Hydrogen demand through 2100, by author.
Transportation — 0 rising to 1 (one) million tons H2
This is one of the great hopes of the current fossil fuel industry, and a couple of car companies which have managed to capture their governments in Korea and Japan. However, there’s no significant place for hydrogen or synthetic fuels made from it in ground transportation. Electrification is simply too easy, prevalent, cheap, and effective. Hydrogen can’t compete outside of tiny niches like vintage vehicles. For short- and medium-haul aviation, and short- and medium-haul water freight shipping, the clear path is battery electric as well.
That only leaves long-haul shipping and long-haul aviation as areas where hydrogen might have a play. Mark Z. Jacobson and I discussed this on CleanTech Talk a year and a half ago. His perspective was that in order to get to a zero-carbon world, hydrogen would have to be used for long-haul shipping and aviation.

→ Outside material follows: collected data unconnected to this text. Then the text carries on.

-- pv_equiv track=rewrite | github.com/bit-cook/RD-Agent | rdagent/scenarios/rl/autorl_bench/tasks/alfworld/eval.py | _match_action
-- ===== SOURCE A (Python) =====
-- from typing import Any, Dict, List
--
-- def _match_action(action: str, admissible: List[str]) -> str:
--     """匹配合法动作"""
--     action = action.strip().lower()
--
--     for a in admissible:
--         if a.lower() == action:
--             return a
--
--     for a in admissible:
--         if a.lower().startswith(action) or action.startswith(a.lower()):
--             return a
--
--     return admissible[0] if admissible else "look"
-- ===== SOURCE B (Python) =====
-- from typing import Any, Dict, List
--
-- def _rank(action: str, a: str) -> int:
--     """0 = exact lowercase match, 1 = one-way prefix match, 2 = no match."""
--     al = a.lower()
--     if al == action:
--         return 0
--     if al.startswith(action) or action.startswith(al):
--         return 1
--     return 2
--
-- def _match_action(action: str, admissible: List[str]) -> str:
--     """Rank every candidate once, then select the best-ranked earliest one.
--
--     Exact match beats prefix match, earlier beats later: that is exactly the
--     lexicographic minimum of (rank, index).  (An exact match also satisfies the
--     prefix test, so ranking is a refinement of A's two sequential scans.)
--     """
--     action = action.strip().lower()
--     ranked = [(_rank(action, a), i, a) for i, a in enumerate(admissible)]
--     good = [p for p in ranked if p[0] < 2]
--     if good:
--         return min(good)[2]
--     return admissible[0] if admissible else "look"
-- ===== Notes on version B (the rewrite author's own statement) =====
-- stated objective: alternative
-- what changed: Replaces A's two sequential scans (exact pass, then prefix pass) with a rank-and-select algorithm: one enumerate pass assigns each candidate a rank (0 exact, 1 prefix, 2 none) and the answer is the lexicographic minimum of the (rank, index) pairs among ranks < 2, falling back as A does.
import Mathlib
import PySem

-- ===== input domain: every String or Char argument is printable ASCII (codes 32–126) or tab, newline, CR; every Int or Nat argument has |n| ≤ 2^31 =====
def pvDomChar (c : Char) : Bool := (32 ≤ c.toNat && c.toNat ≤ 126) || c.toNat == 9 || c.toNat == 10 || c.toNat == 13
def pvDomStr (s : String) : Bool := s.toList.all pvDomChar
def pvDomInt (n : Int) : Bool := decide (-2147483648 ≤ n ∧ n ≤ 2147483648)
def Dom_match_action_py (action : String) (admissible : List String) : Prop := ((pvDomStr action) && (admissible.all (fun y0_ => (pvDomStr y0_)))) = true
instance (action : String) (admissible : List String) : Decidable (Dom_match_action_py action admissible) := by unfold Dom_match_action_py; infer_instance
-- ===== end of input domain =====

-- B replaces A's two sequential scans by a rank-and-select algorithm (lexicographic minimum of (rank, index)); objective: alternative (same cost).

-- ===== PORT A =====
-- first loop of A: first element whose lowercase equals action
def pvLoopExact (act : String) : List String → Option String
  | [] => none
  | a :: rest => if PySem.Str.lower a == act then some a else pvLoopExact act rest

-- second loop of A: first element satisfying the two-way startswith test
def pvLoopPrefix (act : String) : List String → Option String
  | [] => none
  | a :: rest =>
      if PySem.Str.startswith (PySem.Str.lower a) act || PySem.Str.startswith act (PySem.Str.lower a)
      then some a else pvLoopPrefix act rest

def match_action_py (action : String) (admissible : List String) : String :=
  match pvLoopExact (PySem.Str.lower (PySem.Str.strip action)) admissible with
  | some a => a
  | none =>
    match pvLoopPrefix (PySem.Str.lower (PySem.Str.strip action)) admissible with
    | some a => a
    | none => match admissible with
              | [] => "look"
              | h :: _ => h

-- ===== PORT B =====
-- Source B's _rank: 0 = exact lowercase match, 1 = one-way prefix match, 2 = no match
def pvRank (act a : String) : Nat :=
  if PySem.Str.lower a == act then 0
  else if PySem.Str.startswith (PySem.Str.lower a) act || PySem.Str.startswith act (PySem.Str.lower a)
  then 1 else 2

-- Source B's `min(good)`: Python's min keeps the first minimal tuple; the indices (second
-- components) are pairwise distinct, so comparing (rank, index) lexicographically and
-- keeping the earlier element on equality is exact (the third component never decides).
def pvMinLex (best : Nat × Int × String) : List (Nat × Int × String) → Nat × Int × String
  | [] => best
  | p :: rest =>
      if p.1 < best.1 ∨ (p.1 = best.1 ∧ p.2.1 < best.2.1)
      then pvMinLex p rest else pvMinLex best rest

def match_action_py_alt (action : String) (admissible : List String) : String :=
  let act := PySem.Str.lower (PySem.Str.strip action)
  let ranked := (PySem.List.enumerate admissible 0).map (fun p => (pvRank act p.2, p.1, p.2))
  let good := ranked.filter (fun p => decide (p.1 < 2))
  match good with
  | h :: t => (pvMinLex h t).2.2
  | [] => match admissible with
          | [] => "look"
          | h :: _ => h

-- ===== PRECONDITION & SPEC =====
def Spec_match_action_py (action : String) (admissible : List String) (out : String) : Prop := out = match_action_py_alt action admissible
instance (action : String) (admissible : List String) (out : String) : Decidable (Spec_match_action_py action admissible out) := by unfold Spec_match_action_py; infer_instance

-- ===== CLAIM (what is proved, stated in full; the proofs are below) =====
def Claim_equal_match_action_py : Prop := ∀ (action : String) (admissible : List String), Dom_match_action_py action admissible → Spec_match_action_py action admissible (match_action_py action admissible)

-- ===== LEMMAS AND PROOFS =====

-- B's final selection step, abstracted over the good list (for case analysis in the proof)
def pvSelect (admissible : List String) (good : List (Nat × Int × String)) : String :=
  match good with
  | h :: t => (pvMinLex h t).2.2
  | [] => match admissible with
          | [] => "look"
          | h :: _ => h

-- the ranked-and-filtered list B builds, with an arbitrary enumerate offset (for induction)
def pvGood (act : String) (s : Int) (l : List String) : List (Nat × Int × String) :=
  ((PySem.List.enumerate l s).map (fun p => (pvRank act p.2, p.1, p.2))).filter (fun p => decide (p.1 < 2))

theorem pvGood_cons (act : String) (s : Int) (a : String) (l : List String) :
    pvGood act s (a :: l) =
      if pvRank act a < 2 then (pvRank act a, s, a) :: pvGood act (s + 1) l else pvGood act (s + 1) l := by
  by_cases h : pvRank act a < 2
  · have h' : decide (pvRank act a ≤ 1) = true := by simp; omega
    simp [pvGood, PySem.List.enumerate_cons, h, h']
  · have h' : decide (pvRank act a ≤ 1) = false := by simp; omega
    simp [pvGood, PySem.List.enumerate_cons, h, h']

theorem pvGood_ranks (act : String) (s : Int) (l : List String) :
    ∀ p ∈ pvGood act s l, p.1 ≤ 1 := by
  intro p hp
  have := (List.mem_filter.mp hp).2
  simp at this
  omega

theorem pvGood_pairwise (act : String) (s : Int) (l : List String) :
    (pvGood act s l).Pairwise (fun p q => p.2.1 < q.2.1) := by
  refine List.Pairwise.sublist List.filter_sublist ?_
  rw [List.pairwise_map]
  exact (PySem.List.pairwise_lt_enumerate l s).imp (fun h => by simpa using h)

theorem pvMinLex_stay : ∀ (rest : List (Nat × Int × String)) (best : Nat × Int × String),
    (∀ p ∈ rest, ¬(p.1 < best.1 ∨ (p.1 = best.1 ∧ p.2.1 < best.2.1))) → pvMinLex best rest = best := by
  intro rest
  induction rest with
  | nil => intro best _; rfl
  | cons p rest ih =>
    intro best h
    have hp := h p (by simp)
    simp only [pvMinLex, if_neg hp]
    exact ih best (fun q hq => h q (by simp [hq]))

theorem pvMinLex_char : ∀ (rest : List (Nat × Int × String)) (best : Nat × Int × String),
    (best :: rest).Pairwise (fun p q => p.2.1 < q.2.1) →
    (∀ p ∈ best :: rest, p.1 ≤ 1) →
    pvMinLex best rest = ((best :: rest).find? (fun p => p.1 == 0)).getD best := by
  intro rest
  induction rest with
  | nil =>
    intro best _ _
    by_cases h : best.1 = 0
    · simp [pvMinLex, List.find?, h]
    · have hf : (best.1 == 0) = false := by simp [h]
      simp [pvMinLex, List.find?, hf]
  | cons p rest ih =>
    intro best hpw hrk
    have hidx : best.2.1 < p.2.1 := (List.pairwise_cons.mp hpw).1 p (by simp)
    by_cases hb0 : best.1 = 0
    · -- best already exact: never replaced
      have hstay : pvMinLex best (p :: rest) = best := by
        apply pvMinLex_stay (p :: rest) best
        intro q hq
        have hq1 : q.1 ≤ 1 := hrk q (by simp [hq])
        have hqidx : best.2.1 < q.2.1 := (List.pairwise_cons.mp hpw).1 q hq
        rw [hb0]; omega
      rw [hstay]
      simp [List.find?, hb0]
    · have hb1 : best.1 = 1 := by have := hrk best (by simp); omega
      by_cases hp0 : p.1 = 0
      · -- head of rest is exact: replace and it stays
        have hcond : p.1 < best.1 ∨ (p.1 = best.1 ∧ p.2.1 < best.2.1) := by left; omega
        simp only [pvMinLex, if_pos hcond]
        have hstay : pvMinLex p rest = p := by
          apply pvMinLex_stay rest p
          intro q hq
          have hq1 : q.1 ≤ 1 := hrk q (by simp [hq])
          have hqidx : p.2.1 < q.2.1 :=
            ((List.pairwise_cons.mp (List.pairwise_cons.mp hpw).2).1) q hq
          rw [hp0]; omega
        rw [hstay]
        have : (best.1 == 0) = false := by simp [hb0]
        simp [List.find?, this, hp0]
      · -- head of rest rank 1 with a later index: keep best, recurse
        have hp1 : p.1 = 1 := by have := hrk p (by simp); omega
        have hcond : ¬(p.1 < best.1 ∨ (p.1 = best.1 ∧ p.2.1 < best.2.1)) := by
          rw [hb1, hp1]; omega
        simp only [pvMinLex, if_neg hcond]
        have hpw' : (best :: rest).Pairwise (fun p q => p.2.1 < q.2.1) := by
          refine List.pairwise_cons.mpr ⟨?_, (List.pairwise_cons.mp (List.pairwise_cons.mp hpw).2).2⟩
          intro q hq
          exact (List.pairwise_cons.mp hpw).1 q (by simp [hq])
        rw [ih best hpw' (fun q hq => by
          rcases List.mem_cons.mp hq with h | h
          · exact hrk q (by simp [h])
          · exact hrk q (by simp [h]))]
        have hbf : (best.1 == 0) = false := by simp [hb0]
        have hpf : (p.1 == 0) = false := by simp [hp0]
        simp [List.find?, hbf, hpf]

-- the exact-rank element of B's good list is exactly A's first exact match
theorem pvGood_find0 (act : String) : ∀ (l : List String) (s : Int),
    ((pvGood act s l).find? (fun p => p.1 == 0)).map (fun p => p.2.2) = pvLoopExact act l := by
  intro l
  induction l with
  | nil => intro s; simp [pvGood, PySem.List.enumerate_nil, pvLoopExact]
  | cons a l ih =>
    intro s
    rw [pvGood_cons]
    by_cases he : (PySem.Str.lower a == act) = true
    · have hr : pvRank act a = 0 := by simp only [pvRank, if_pos he]
      simp [hr, pvLoopExact, he]
    · simp only [pvLoopExact, if_neg he]
      by_cases hp : (PySem.Str.startswith (PySem.Str.lower a) act || PySem.Str.startswith act (PySem.Str.lower a)) = true
      · have hr : pvRank act a = 1 := by simp only [pvRank, if_neg he, if_pos hp]
        simp only [hr]
        rw [if_pos (by omega)]
        simp only [List.find?]
        exact ih (s + 1)
      · have hr : pvRank act a = 2 := by simp only [pvRank, if_neg he, if_neg hp]
        simp only [hr]
        rw [if_neg (by omega)]
        exact ih (s + 1)

-- when no exact match exists, the head of B's good list is exactly A's first prefix match
theorem pvGood_head (act : String) : ∀ (l : List String) (s : Int),
    pvLoopExact act l = none →
    (pvGood act s l).head?.map (fun p => p.2.2) = pvLoopPrefix act l := by
  intro l
  induction l with
  | nil => intro s _; simp [pvGood, PySem.List.enumerate_nil, pvLoopPrefix]
  | cons a l ih =>
    intro s hex
    have he : ¬((PySem.Str.lower a == act) = true) := by
      intro h; simp [pvLoopExact, h] at hex
    have hex' : pvLoopExact act l = none := by
      simp only [pvLoopExact, if_neg he] at hex; exact hex
    rw [pvGood_cons]
    by_cases hp : (PySem.Str.startswith (PySem.Str.lower a) act || PySem.Str.startswith act (PySem.Str.lower a)) = true
    · have hr : pvRank act a = 1 := by simp only [pvRank, if_neg he, if_pos hp]
      simp only [hr]
      rw [if_pos (by omega)]
      simp only [pvLoopPrefix, if_pos hp, List.head?, Option.map]
    · have hr : pvRank act a = 2 := by simp only [pvRank, if_neg he, if_neg hp]
      simp only [hr]
      rw [if_neg (by omega)]
      rw [ih (s + 1) hex']
      simp only [pvLoopPrefix, if_neg hp]

-- ===== VERDICT (by name: the statement is the Claim_ definition above) =====
theorem match_action_py_spec : Claim_equal_match_action_py := by
  intro action admissible _
  unfold Spec_match_action_py
  have halt : match_action_py_alt action admissible =
      pvSelect admissible (pvGood (PySem.Str.lower (PySem.Str.strip action)) 0 admissible) := rfl
  rw [halt]
  unfold match_action_py
  set act := PySem.Str.lower (PySem.Str.strip action) with hact
  cases hg : pvGood act 0 admissible with
  | nil =>
    have hex : pvLoopExact act admissible = none := by
      have := pvGood_find0 act admissible 0
      rw [hg] at this
      simpa using this.symm
    have hpf : pvLoopPrefix act admissible = none := by
      have := pvGood_head act admissible 0 hex
      rw [hg] at this
      simpa using this.symm
    rw [hex, hpf]
    rfl
  | cons h t =>
    have hpw := pvGood_pairwise act 0 admissible
    have hrk := pvGood_ranks act 0 admissible
    rw [hg] at hpw hrk
    simp only [pvSelect]
    rw [pvMinLex_char t h hpw hrk]
    cases hex : pvLoopExact act admissible with
    | some b =>
      have hfind := pvGood_find0 act admissible 0
      rw [hg, hex] at hfind
      cases hf : (h :: t).find? (fun p => p.1 == 0) with
      | none => rw [hf] at hfind; simp at hfind
      | some p =>
        rw [hf] at hfind
        simp at hfind
        simp [hfind]
    | none =>
      have hfind := pvGood_find0 act admissible 0
      rw [hg, hex] at hfind
      have hf : (h :: t).find? (fun p => p.1 == 0) = none := by
        cases hf : (h :: t).find? (fun p => p.1 == 0) with
        | none => rfl
        | some p => rw [hf] at hfind; simp at hfind
      have hpf := pvGood_head act admissible 0 hex
      rw [hg] at hpf
      simp only [List.head?] at hpf
      rw [hf, ← hpf]
      rfl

His perspective on shipping was that we needed to eliminate black carbon, with its 100-year global warming potential of 1,055–2,240. Subsequently, I spent a couple of hours talking with Hadi Akbari, a PhD of mechanical engineering who has spent the last several years of his fascinating career spanning two continents building scrubbers for heavy marine vessels. Just as particulates are scrubbed from coal plant emissions, they can be scrubbed from marine emissions, and so biofuels with their lower black carbon emissions will be fit for purpose in my opinion. (Note: this is my opinion after talking with Hadi and researching further, not Hadi’s expressed opinion.) Biofuels use nature to do most of the heavy lifting and have advanced substantially over the past decade. There is no value in using them in ground transportation, they no longer consume food sources and there is little real concern about them competing with agriculture, although there is a lot of expressed concern nonetheless.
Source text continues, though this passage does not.